→ **Task item**
Your task is to reproduce the entries below word for word.

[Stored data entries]
-- pv_equiv track=rewrite | github.com/ChinmayK0607/heiretsu | pipeline.py | _partition_layers
-- ===== SOURCE A (Python) =====
-- from typing import List, Optional, Tuple
--
-- def _partition_layers(n_layer: int, pp: int) -> List[Tuple[int, int]]:
--     if pp <= 0:
--         raise ValueError("pp must be >= 1")
--     if pp > n_layer:
--         raise ValueError(f"pp {pp} > n_layer {n_layer} (would create empty stages)")
--     base = n_layer // pp
--     rem = n_layer % pp
--     sizes = [base + (1 if i < rem else 0) for i in range(pp)]
--     ranges = []
--     start = 0
--     for sz in sizes:
--         end = start + sz
--         ranges.append((start, end))
--         start = end
--     return ranges
-- ===== SOURCE B (Python) =====
-- def _partition_layers(n_layer, pp):
--     if pp <= 0:
--         raise ValueError("pp must be >= 1")
--     if pp > n_layer:
--         raise ValueError(f"pp {pp} > n_layer {n_layer} (would create empty stages)")
--     base, rem = divmod(n_layer, pp)
--     def bnd(i):
--         return i * base + min(i, rem)
--     return [(bnd(i), bnd(i + 1)) for i in range(pp)]
-- ===== Notes on version B (the rewrite author's own statement) =====
-- stated objective: idiomatic
-- what changed: Replaces the sizes list and the running-start accumulator loop with a closed-form boundary formula i*base + min(i, rem), building each range directly from its index.
import Mathlib
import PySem

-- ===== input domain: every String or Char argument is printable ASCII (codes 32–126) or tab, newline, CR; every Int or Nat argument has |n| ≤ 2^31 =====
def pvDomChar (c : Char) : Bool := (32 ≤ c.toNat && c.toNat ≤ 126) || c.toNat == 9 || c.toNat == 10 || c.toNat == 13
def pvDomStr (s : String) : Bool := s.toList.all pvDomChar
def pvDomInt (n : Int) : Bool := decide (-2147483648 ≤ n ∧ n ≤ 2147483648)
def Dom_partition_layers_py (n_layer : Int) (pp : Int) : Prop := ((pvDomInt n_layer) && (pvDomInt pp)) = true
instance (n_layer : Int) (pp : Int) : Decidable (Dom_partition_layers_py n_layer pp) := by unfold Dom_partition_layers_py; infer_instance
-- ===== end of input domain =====

-- B replaces A's sizes list and running-start accumulator with the closed-form boundary
-- i*base + min(i, rem); same guards, same result (idiomatic, not faster).

-- ===== PORT A =====
-- literal port of A: base/rem, sizes list, then a fold carrying (ranges, start)
def partition_layers_py (n_layer : Int) (pp : Int) : List (Int × Int) :=
  let base := PySem.Int.floordiv n_layer pp
  let rem := PySem.Int.mod n_layer pp
  let sizes := (PySem.List.pyRange 0 pp 1).map (fun i => base + (if i < rem then (1:Int) else 0))
  let st := sizes.foldl
    (fun (st : List (Int × Int) × Int) sz =>
      let start := st.2
      let en := start + sz
      (st.1 ++ [(start, en)], en)) ([], 0)
  st.1

-- ===== PORT B =====
-- port of Source B: boundary function bnd i = i*base + min i rem, ranges built by index
def partition_layers_py_alt (n_layer : Int) (pp : Int) : List (Int × Int) :=
  let base := PySem.Int.floordiv n_layer pp
  let rem := PySem.Int.mod n_layer pp
  let bnd := fun (i : Int) => i * base + min i rem
  (PySem.List.pyRange 0 pp 1).map (fun i => (bnd i, bnd (i + 1)))

-- ===== PRECONDITION & SPEC =====
-- A raises ValueError when pp <= 0 or pp > n_layer; exactly those inputs are excluded.
def Pre_partition_layers_py (n_layer : Int) (pp : Int) : Prop := 1 ≤ pp ∧ pp ≤ n_layer
instance (n_layer : Int) (pp : Int) : Decidable (Pre_partition_layers_py n_layer pp) := by
  unfold Pre_partition_layers_py; infer_instance
def pvWitness_partition_layers_py : Int × Int := (7, 3)

def Spec_partition_layers_py (n_layer : Int) (pp : Int) (out : List (Int × Int)) : Prop :=
  out = partition_layers_py_alt n_layer pp
instance (n_layer : Int) (pp : Int) (out : List (Int × Int)) : Decidable (Spec_partition_layers_py n_layer pp out) := by
  unfold Spec_partition_layers_py; infer_instance

-- ===== CLAIM (what is proved, stated in full; the proofs are below) =====
def Claim_equal_partition_layers_py : Prop := ∀ (n_layer : Int) (pp : Int), Dom_partition_layers_py n_layer pp → Pre_partition_layers_py n_layer pp → Spec_partition_layers_py n_layer pp (partition_layers_py n_layer pp)

-- ===== LEMMAS AND PROOFS =====

-- A's fold over the sizes of a contiguous index block [j, j+m) started at boundary j
-- appends exactly the boundary pairs of that block and ends at boundary j+m.
theorem pv_fold_loop (base rem : Int) :
    ∀ (m : Nat) (j : Int) (acc : List (Int × Int)),
      ((PySem.List.pyRange j (j + (m : Int)) 1).map
          (fun i => base + (if i < rem then (1:Int) else 0))).foldl
        (fun (st : List (Int × Int) × Int) sz =>
          let start := st.2
          let en := start + sz
          (st.1 ++ [(start, en)], en)) (acc, j * base + min j rem)
      = (acc ++ (PySem.List.pyRange j (j + (m : Int)) 1).map
            (fun i => (i * base + min i rem, (i + 1) * base + min (i + 1) rem)),
         (j + (m : Int)) * base + min (j + (m : Int)) rem) := by
  intro m
  induction m with
  | zero =>
    intro j acc
    rw [PySem.List.pyRange_one_eq_nil (by omega)]
    simp
  | succ k ih =>
    intro j acc
    rw [PySem.List.pyRange_one_cons (by push_cast; omega)]
    have hstep : j * base + min j rem + (base + (if j < rem then (1:Int) else 0))
        = (j + 1) * base + min (j + 1) rem := by
      have hmin : min (j + 1) rem = min j rem + (if j < rem then (1:Int) else 0) := by
        split_ifs with h <;> omega
      rw [hmin]; ring
    have hrng : j + ((k + 1 : Nat) : Int) = (j + 1) + (k : Int) := by push_cast; ring
    simp only [List.map_cons, List.foldl_cons, hstep, hrng]
    rw [ih (j + 1) (acc ++ [(j * base + min j rem, (j + 1) * base + min (j + 1) rem)])]
    simp

-- ===== VERDICT (by name: the statement is the Claim_ definition above) =====
theorem partition_layers_py_spec : Claim_equal_partition_layers_py := by
  intro n pp _ hpre
  unfold Spec_partition_layers_py partition_layers_py partition_layers_py_alt
  obtain ⟨h1, h2⟩ := hpre
  have hpp : 0 < pp := by omega
  have hrem : 0 ≤ PySem.Int.mod n pp := PySem.Int.mod_nonneg n hpp
  set base := PySem.Int.floordiv n pp
  set rem := PySem.Int.mod n pp
  have h0 : (0 : Int) * base + min 0 rem = 0 := by
    have : min (0:Int) rem = 0 := by omega
    rw [this]; ring
  have := pv_fold_loop base rem pp.toNat 0 []
  rw [h0] at this
  simp only [zero_add, Int.toNat_of_nonneg (le_of_lt hpp)] at this
  simp [this]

→ **Reply**
-- pv_equiv track=rewrite | github.com/ChinmayK0607/heiretsu | pipeline.py | _partition_layers
-- ===== SOURCE A (Python) =====
-- from typing import List, Optional, Tuple
--
-- def _partition_layers(n_layer: int, pp: int) -> List[Tuple[int, int]]:
--     if pp <= 0:
--         raise ValueError("pp must be >= 1")
--     if pp > n_layer:
--         raise ValueError(f"pp {pp} > n_layer {n_layer} (would create empty stages)")
--     base = n_layer // pp
--     rem = n_layer % pp
--     sizes = [base + (1 if i < rem else 0) for i in range(pp)]
--     ranges = []
--     start = 0
--     for sz in sizes:
--         end = start + sz
--         ranges.append((start, end))
--         start = end
--     return ranges
-- ===== SOURCE B (Python) =====
-- def _partition_layers(n_layer, pp):
--     if pp <= 0:
--         raise ValueError("pp must be >= 1")
--     if pp > n_layer:
--         raise ValueError(f"pp {pp} > n_layer {n_layer} (would create empty stages)")
--     base, rem = divmod(n_layer, pp)
--     def bnd(i):
--         return i * base + min(i, rem)
--     return [(bnd(i), bnd(i + 1)) for i in range(pp)]
-- ===== Notes on version B (the rewrite author's own statement) =====
-- stated objective: idiomatic
-- what changed: Replaces the sizes list and the running-start accumulator loop with a closed-form boundary formula i*base + min(i, rem), building each range directly from its index.
import Mathlib
import PySem

-- ===== input domain: every String or Char argument is printable ASCII (codes 32–126) or tab, newline, CR; every Int or Nat argument has |n| ≤ 2^31 =====
def pvDomChar (c : Char) : Bool := (32 ≤ c.toNat && c.toNat ≤ 126) || c.toNat == 9 || c.toNat == 10 || c.toNat == 13
def pvDomStr (s : String) : Bool := s.toList.all pvDomChar
def pvDomInt (n : Int) : Bool := decide (-2147483648 ≤ n ∧ n ≤ 2147483648)
def Dom_partition_layers_py (n_layer : Int) (pp : Int) : Prop := ((pvDomInt n_layer) && (pvDomInt pp)) = true
instance (n_layer : Int) (pp : Int) : Decidable (Dom_partition_layers_py n_layer pp) := by unfold Dom_partition_layers_py; infer_instance
-- ===== end of input domain =====

-- B replaces A's sizes list and running-start accumulator with the closed-form boundary
-- i*base + min(i, rem); same guards, same result (idiomatic, not faster).

-- ===== PORT A =====
-- literal port of A: base/rem, sizes list, then a fold carrying (ranges, start)
def partition_layers_py (n_layer : Int) (pp : Int) : List (Int × Int) :=
  let base := PySem.Int.floordiv n_layer pp
  let rem := PySem.Int.mod n_layer pp
  let sizes := (PySem.List.pyRange 0 pp 1).map (fun i => base + (if i < rem then (1:Int) else 0))
  let st := sizes.foldl
    (fun (st : List (Int × Int) × Int) sz =>
      let start := st.2
      let en := start + sz
      (st.1 ++ [(start, en)], en)) ([], 0)
  st.1

-- ===== PORT B =====
-- port of Source B: boundary function bnd i = i*base + min i rem, ranges built by index
def partition_layers_py_alt (n_layer : Int) (pp : Int) : List (Int × Int) :=
  let base := PySem.Int.floordiv n_layer pp
  let rem := PySem.Int.mod n_layer pp
  let bnd := fun (i : Int) => i * base + min i rem
  (PySem.List.pyRange 0 pp 1).map (fun i => (bnd i, bnd (i + 1)))

-- ===== PRECONDITION & SPEC =====
-- A raises ValueError when pp <= 0 or pp > n_layer; exactly those inputs are excluded.
def Pre_partition_layers_py (n_layer : Int) (pp : Int) : Prop := 1 ≤ pp ∧ pp ≤ n_layer
instance (n_layer : Int) (pp : Int) : Decidable (Pre_partition_layers_py n_layer pp) := by
  unfold Pre_partition_layers_py; infer_instance
def pvWitness_partition_layers_py : Int × Int := (7, 3)

def Spec_partition_layers_py (n_layer : Int) (pp : Int) (out : List (Int × Int)) : Prop :=
  out = partition_layers_py_alt n_layer pp
instance (n_layer : Int) (pp : Int) (out : List (Int × Int)) : Decidable (Spec_partition_layers_py n_layer pp out) := by
  unfold Spec_partition_layers_py; infer_instance

-- ===== CLAIM (what is proved, stated in full; the proofs are below) =====
def Claim_equal_partition_layers_py : Prop := ∀ (n_layer : Int) (pp : Int), Dom_partition_layers_py n_layer pp → Pre_partition_layers_py n_layer pp → Spec_partition_layers_py n_layer pp (partition_layers_py n_layer pp)

-- ===== LEMMAS AND PROOFS =====

-- A's fold over the sizes of a contiguous index block [j, j+m) started at boundary j
-- appends exactly the boundary pairs of that block and ends at boundary j+m.
theorem pv_fold_loop (base rem : Int) :
    ∀ (m : Nat) (j : Int) (acc : List (Int × Int)),
      ((PySem.List.pyRange j (j + (m : Int)) 1).map
          (fun i => base + (if i < rem then (1:Int) else 0))).foldl
        (fun (st : List (Int × Int) × Int) sz =>
          let start := st.2
          let en := start + sz
          (st.1 ++ [(start, en)], en)) (acc, j * base + min j rem)
      = (acc ++ (PySem.List.pyRange j (j + (m : Int)) 1).map
            (fun i => (i * base + min i rem, (i + 1) * base + min (i + 1) rem)),
         (j + (m : Int)) * base + min (j + (m : Int)) rem) := by
  intro m
  induction m with
  | zero =>
    intro j acc
    rw [PySem.List.pyRange_one_eq_nil (by omega)]
    simp
  | succ k ih =>
    intro j acc
    rw [PySem.List.pyRange_one_cons (by push_cast; omega)]
    have hstep : j * base + min j rem + (base + (if j < rem then (1:Int) else 0))
        = (j + 1) * base + min (j + 1) rem := by
      have hmin : min (j + 1) rem = min j rem + (if j < rem then (1:Int) else 0) := by
        split_ifs with h <;> omega
      rw [hmin]; ring
    have hrng : j + ((k + 1 : Nat) : Int) = (j + 1) + (k : Int) := by push_cast; ring
    simp only [List.map_cons, List.foldl_cons, hstep, hrng]
    rw [ih (j + 1) (acc ++ [(j * base + min j rem, (j + 1) * base + min (j + 1) rem)])]
    simp

-- ===== VERDICT (by name: the statement is the Claim_ definition above) =====
theorem partition_layers_py_spec : Claim_equal_partition_layers_py := by
  intro n pp _ hpre
  unfold Spec_partition_layers_py partition_layers_py partition_layers_py_alt
  obtain ⟨h1, h2⟩ := hpre
  have hpp : 0 < pp := by omega
  have hrem : 0 ≤ PySem.Int.mod n pp := PySem.Int.mod_nonneg n hpp
  set base := PySem.Int.floordiv n pp
  set rem := PySem.Int.mod n pp
  have h0 : (0 : Int) * base + min 0 rem = 0 := by
    have : min (0:Int) rem = 0 := by omega
    rw [this]; ring
  have := pv_fold_loop base rem pp.toNat 0 []
  rw [h0] at this
  simp only [zero_add, Int.toNat_of_nonneg (le_of_lt hpp)] at this
  simp [this]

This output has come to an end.